Stored items:

-- pv_equiv track=rewrite | github.com/sanantoha/algos | arrays/valid_starting_city.py | valid_starting_city1
-- ===== SOURCE A (Python) =====
-- def valid_starting_city1(distances, fuel, mpg):
--     remain_distance = 0
--     min_remain_distance = 0
--     min_idx = 0
--
--     for idx in range(1, len(fuel)):
--         remain_distance += fuel[idx - 1] * mpg - distances[idx - 1]
--         if remain_distance < min_remain_distance:
--             min_remain_distance = remain_distance
--             min_idx = idx
--
--     return min_idx
-- ===== SOURCE B (Python) =====
-- def valid_starting_city1(distances, fuel, mpg):
--     cities = [(0, 0)]
--     for i in range(len(fuel) - 1):
--         cities.append((cities[-1][0] + fuel[i] * mpg - distances[i], i + 1))
--     return sorted(cities, key=lambda c: c[0])[0][1]
-- ===== Notes on version B (the rewrite author's own statement) =====
-- stated objective: alternative
-- what changed: A's single fused loop with a running minimum and its index is replaced by building a table of (prefix-remaining-fuel, city) pairs and stably sorting it by the fuel value, returning the first city of the sorted table (stability reproduces the first-occurrence tie-break).
import Mathlib
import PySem

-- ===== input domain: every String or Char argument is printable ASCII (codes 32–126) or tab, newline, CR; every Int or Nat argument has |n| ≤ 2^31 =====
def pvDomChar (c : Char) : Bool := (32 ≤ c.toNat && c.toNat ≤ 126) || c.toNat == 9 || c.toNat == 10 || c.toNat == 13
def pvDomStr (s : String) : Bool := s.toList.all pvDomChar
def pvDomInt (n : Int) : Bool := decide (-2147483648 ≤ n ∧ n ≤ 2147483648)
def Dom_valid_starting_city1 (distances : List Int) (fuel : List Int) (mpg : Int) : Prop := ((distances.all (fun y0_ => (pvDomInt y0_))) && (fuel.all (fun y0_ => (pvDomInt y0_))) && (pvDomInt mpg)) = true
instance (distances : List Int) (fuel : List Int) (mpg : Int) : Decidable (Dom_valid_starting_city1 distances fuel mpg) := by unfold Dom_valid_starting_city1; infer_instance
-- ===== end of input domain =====

-- B replaces A's fused running-min loop by building a (prefix value, city) pair table and stably sorting it by value, returning the first city of the sorted table (objective: alternative algorithm, same answer via sort stability).

-- ===== PORT A =====
def valid_starting_city1 (distances : List Int) (fuel : List Int) (mpg : Int) : Int :=
  let st := (PySem.List.pyRange 1 (fuel.length : Int) 1).foldl
    (fun (st : Int × Int × Int) idx =>
      let rd := st.1 + PySem.List.pyGetD fuel (idx - 1) 0 * mpg - PySem.List.pyGetD distances (idx - 1) 0
      if rd < st.2.1 then (rd, rd, idx) else (rd, st.2.1, st.2.2))
    (0, 0, 0)
  st.2.2

-- ===== PORT B =====
-- cities is never empty, so Python's cities[-1] and sorted(...)[0] always succeed; they are ported with pyGetD.
def valid_starting_city1_alt (distances : List Int) (fuel : List Int) (mpg : Int) : Int :=
  let cities := (PySem.List.pyRange 0 ((fuel.length : Int) - 1) 1).foldl
    (fun (c : List (Int × Int)) i =>
      c ++ [((PySem.List.pyGetD c (-1) (0, 0)).1 + PySem.List.pyGetD fuel i 0 * mpg - PySem.List.pyGetD distances i 0, i + 1)])
    [(0, 0)]
  (PySem.List.pyGetD (PySem.List.sorted cities (fun c => c.1)) 0 (0, 0)).2

-- ===== PRECONDITION & SPEC =====
-- A raises IndexError when distances has fewer than len(fuel)-1 entries (it reads distances[idx-1] for idx up to len(fuel)-1); B raises there too.
def Pre_valid_starting_city1 (distances : List Int) (fuel : List Int) (mpg : Int) : Prop :=
  (fuel.length : Int) - 1 ≤ (distances.length : Int)
instance (distances : List Int) (fuel : List Int) (mpg : Int) : Decidable (Pre_valid_starting_city1 distances fuel mpg) := by unfold Pre_valid_starting_city1; infer_instance
def pvWitness_valid_starting_city1 : List Int × List Int × Int := ([3, 1, 2], [1, 2, 3], 2)

def Spec_valid_starting_city1 (distances : List Int) (fuel : List Int) (mpg : Int) (out : Int) : Prop := out = valid_starting_city1_alt distances fuel mpg
instance (distances : List Int) (fuel : List Int) (mpg : Int) (out : Int) : Decidable (Spec_valid_starting_city1 distances fuel mpg out) := by unfold Spec_valid_starting_city1; infer_instance

-- ===== CLAIM (what is proved, stated in full; the proofs are below) =====
def Claim_equal_valid_starting_city1 : Prop := ∀ (distances : List Int) (fuel : List Int) (mpg : Int), Dom_valid_starting_city1 distances fuel mpg → Pre_valid_starting_city1 distances fuel mpg → Spec_valid_starting_city1 distances fuel mpg (valid_starting_city1 distances fuel mpg)

-- ===== LEMMAS AND PROOFS =====

-- gain of city k
def pvG (distances : List Int) (fuel : List Int) (mpg : Int) (k : Nat) : Int :=
  fuel.getD k 0 * mpg - distances.getD k 0

-- prefix "remaining distance" before city k
def pvQ (distances : List Int) (fuel : List Int) (mpg : Int) : Nat → Int
  | 0 => 0
  | k + 1 => pvQ distances fuel mpg k + pvG distances fuel mpg k

-- running (min, first argmin) of pvQ on 0..m, exactly A's update rule
def pvMA (distances : List Int) (fuel : List Int) (mpg : Int) : Nat → Int × Nat
  | 0 => (0, 0)
  | m + 1 =>
    let p := pvMA distances fuel mpg m
    if pvQ distances fuel mpg (m + 1) < p.1 then (pvQ distances fuel mpg (m + 1), m + 1) else p

-- the pair table of the first m+1 values of pvQ with their city indices
def pvC (distances : List Int) (fuel : List Int) (mpg : Int) (m : Nat) : List (Int × Int) :=
  (List.range (m + 1)).map (fun k => (pvQ distances fuel mpg k, (k : Int)))

theorem pvC_succ (distances fuel : List Int) (mpg : Int) (m : Nat) :
    pvC distances fuel mpg (m + 1) = pvC distances fuel mpg m ++ [(pvQ distances fuel mpg (m + 1), ((m : Int) + 1))] := by
  simp [pvC, List.range_succ]

-- A's fold over range(1, m+1) computes (Q m, Min m, Arg m)
theorem pvA_fold (distances fuel : List Int) (mpg : Int) (m : Nat) :
    (PySem.List.pyRange 1 ((m : Int) + 1) 1).foldl
      (fun (st : Int × Int × Int) idx =>
        let rd := st.1 + PySem.List.pyGetD fuel (idx - 1) 0 * mpg - PySem.List.pyGetD distances (idx - 1) 0
        if rd < st.2.1 then (rd, rd, idx) else (rd, st.2.1, st.2.2))
      (0, 0, 0)
    = (pvQ distances fuel mpg m, (pvMA distances fuel mpg m).1, ((pvMA distances fuel mpg m).2 : Int)) := by
  induction m with
  | zero =>
    rw [PySem.List.pyRange_one_eq_nil (by omega)]
    simp [pvQ, pvMA]
  | succ m ih =>
    have hsplit : PySem.List.pyRange 1 ((m : Int) + 1 + 1) 1
        = PySem.List.pyRange 1 ((m : Int) + 1) 1 ++ [(m : Int) + 1] := by
      exact PySem.List.pyRange_one_succ_right (by omega)
    push_cast
    rw [hsplit, List.foldl_append, ih]
    have hidx : ((m : Int) + 1) - 1 = (m : Nat) := by omega
    simp only [List.foldl_cons, List.foldl_nil, hidx, PySem.List.pyGetD_natCast]
    have hs : pvQ distances fuel mpg m + fuel.getD m 0 * mpg - distances.getD m 0
        = pvQ distances fuel mpg (m + 1) := by
      simp [pvQ, pvG]; ring
    rw [hs]
    simp only [pvMA]
    split <;> simp

-- B's fold builds the pair table
theorem pvB_fold (distances fuel : List Int) (mpg : Int) (m : Nat) :
    (PySem.List.pyRange 0 (m : Int) 1).foldl
      (fun (c : List (Int × Int)) i =>
        c ++ [((PySem.List.pyGetD c (-1) (0, 0)).1 + PySem.List.pyGetD fuel i 0 * mpg - PySem.List.pyGetD distances i 0, i + 1)])
      [(0, 0)]
    = pvC distances fuel mpg m := by
  induction m with
  | zero =>
    rw [PySem.List.pyRange_one_eq_nil (by omega)]
    simp [pvC, pvQ]
  | succ m ih =>
    have hsplit : PySem.List.pyRange 0 ((m : Int) + 1) 1
        = PySem.List.pyRange 0 (m : Int) 1 ++ [(m : Int)] := by
      exact PySem.List.pyRange_one_succ_right (by omega)
    push_cast
    rw [hsplit, List.foldl_append, ih, pvC_succ]
    simp only [List.foldl_cons, List.foldl_nil, PySem.List.pyGetD_natCast]
    congr 1
    have hlast : PySem.List.pyGetD (pvC distances fuel mpg m) (-1) (0, 0)
        = (pvQ distances fuel mpg m, (m : Int)) := by
      rcases Nat.eq_zero_or_pos m with h | h
      · subst h; simp [pvC, pvQ]; rfl
      · obtain ⟨m', rfl⟩ := Nat.exists_eq_succ_of_ne_zero (Nat.pos_iff_ne_zero.mp h)
        rw [pvC_succ]
        exact PySem.List.pyGetD_neg_one_append_singleton _ _ _
    rw [hlast]
    have hs : pvQ distances fuel mpg m + fuel.getD m 0 * mpg - distances.getD m 0
        = pvQ distances fuel mpg (m + 1) := by
      simp [pvQ, pvG]; ring
    rw [hs]

-- head of insertBy depends only on the old head
theorem pvHead_insertBy {α : Type} (before : α → α → Bool) (x : α) (ys : List α) :
    (PySem.List.insertBy before x ys).head? =
      match ys.head? with
      | none => some x
      | some h => if before x h then some x else some h := by
  cases ys with
  | nil => simp [PySem.List.insertBy]
  | cons h t =>
    simp only [PySem.List.insertBy, List.head?_cons]
    split <;> simp

-- head of the stably value-sorted pair table follows exactly A's running-min rule
theorem pvSorted_head (distances fuel : List Int) (mpg : Int) (m : Nat) :
    (PySem.List.sorted (pvC distances fuel mpg m) (fun c => c.1)).head?
      = some ((pvMA distances fuel mpg m).1, ((pvMA distances fuel mpg m).2 : Int)) := by
  induction m with
  | zero =>
    simp [pvC, pvMA, pvQ, PySem.List.sorted_eq_foldl_insertBy, PySem.List.insertBy]
  | succ m ih =>
    rw [PySem.List.sorted_eq_foldl_insertBy] at ih ⊢
    rw [pvC_succ, List.foldl_append]
    simp only [List.foldl_cons, List.foldl_nil]
    rw [pvHead_insertBy, ih]
    simp only [pvMA]
    split
    · rename_i hlt
      rw [if_pos (by simpa using hlt)]
      rfl
    · rename_i hnlt
      rw [if_neg (by simpa using hnlt)]

-- ===== VERDICT (by name: the statement is the Claim_ definition above) =====
theorem valid_starting_city1_spec : Claim_equal_valid_starting_city1 := by
  intro distances fuel mpg _ _
  unfold Spec_valid_starting_city1 valid_starting_city1 valid_starting_city1_alt
  rcases Nat.eq_zero_or_pos fuel.length with h0 | hpos
  · rw [h0]
    rw [PySem.List.pyRange_one_eq_nil (a := 1) (by omega),
        PySem.List.pyRange_one_eq_nil (a := 0) (by omega)]
    rfl
  · have hA : (fuel.length : Int) = ((fuel.length - 1 : Nat) : Int) + 1 := by omega
    have hB : (fuel.length : Int) - 1 = ((fuel.length - 1 : Nat) : Int) := by omega
    simp only [hA, pvA_fold]
    simp only [add_sub_cancel_right, pvB_fold]
    have hh := pvSorted_head distances fuel mpg (fuel.length - 1)
    obtain ⟨t, ht⟩ : ∃ t, PySem.List.sorted (pvC distances fuel mpg (fuel.length - 1)) (fun c => c.1)
        = ((pvMA distances fuel mpg (fuel.length - 1)).1, ((pvMA distances fuel mpg (fuel.length - 1)).2 : Int)) :: t := by
      cases hs : PySem.List.sorted (pvC distances fuel mpg (fuel.length - 1)) (fun c => c.1) with
      | nil => rw [hs] at hh; simp at hh
      | cons a t => rw [hs] at hh; simp at hh; exact ⟨t, by rw [hh]⟩
    rw [ht]
    simp [PySem.List.pyGetD, PySem.List.pyGet?, PySem.List.pyIdx?]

**Task details:** In the entries above, restate word for word the lines between the one holding "-- ===== PRECONDITION" and the one holding "def pvWitness_valid_starting_city1 : List", inclusive, and nothing besides.

**Exercise solution:**
-- ===== PRECONDITION & SPEC =====
-- A raises IndexError when distances has fewer than len(fuel)-1 entries (it reads distances[idx-1] for idx up to len(fuel)-1); B raises there too.
def Pre_valid_starting_city1 (distances : List Int) (fuel : List Int) (mpg : Int) : Prop :=
  (fuel.length : Int) - 1 ≤ (distances.length : Int)
instance (distances : List Int) (fuel : List Int) (mpg : Int) : Decidable (Pre_valid_starting_city1 distances fuel mpg) := by unfold Pre_valid_starting_city1; infer_instance
def pvWitness_valid_starting_city1 : List Int × List Int × Int := ([3, 1, 2], [1, 2, 3], 2)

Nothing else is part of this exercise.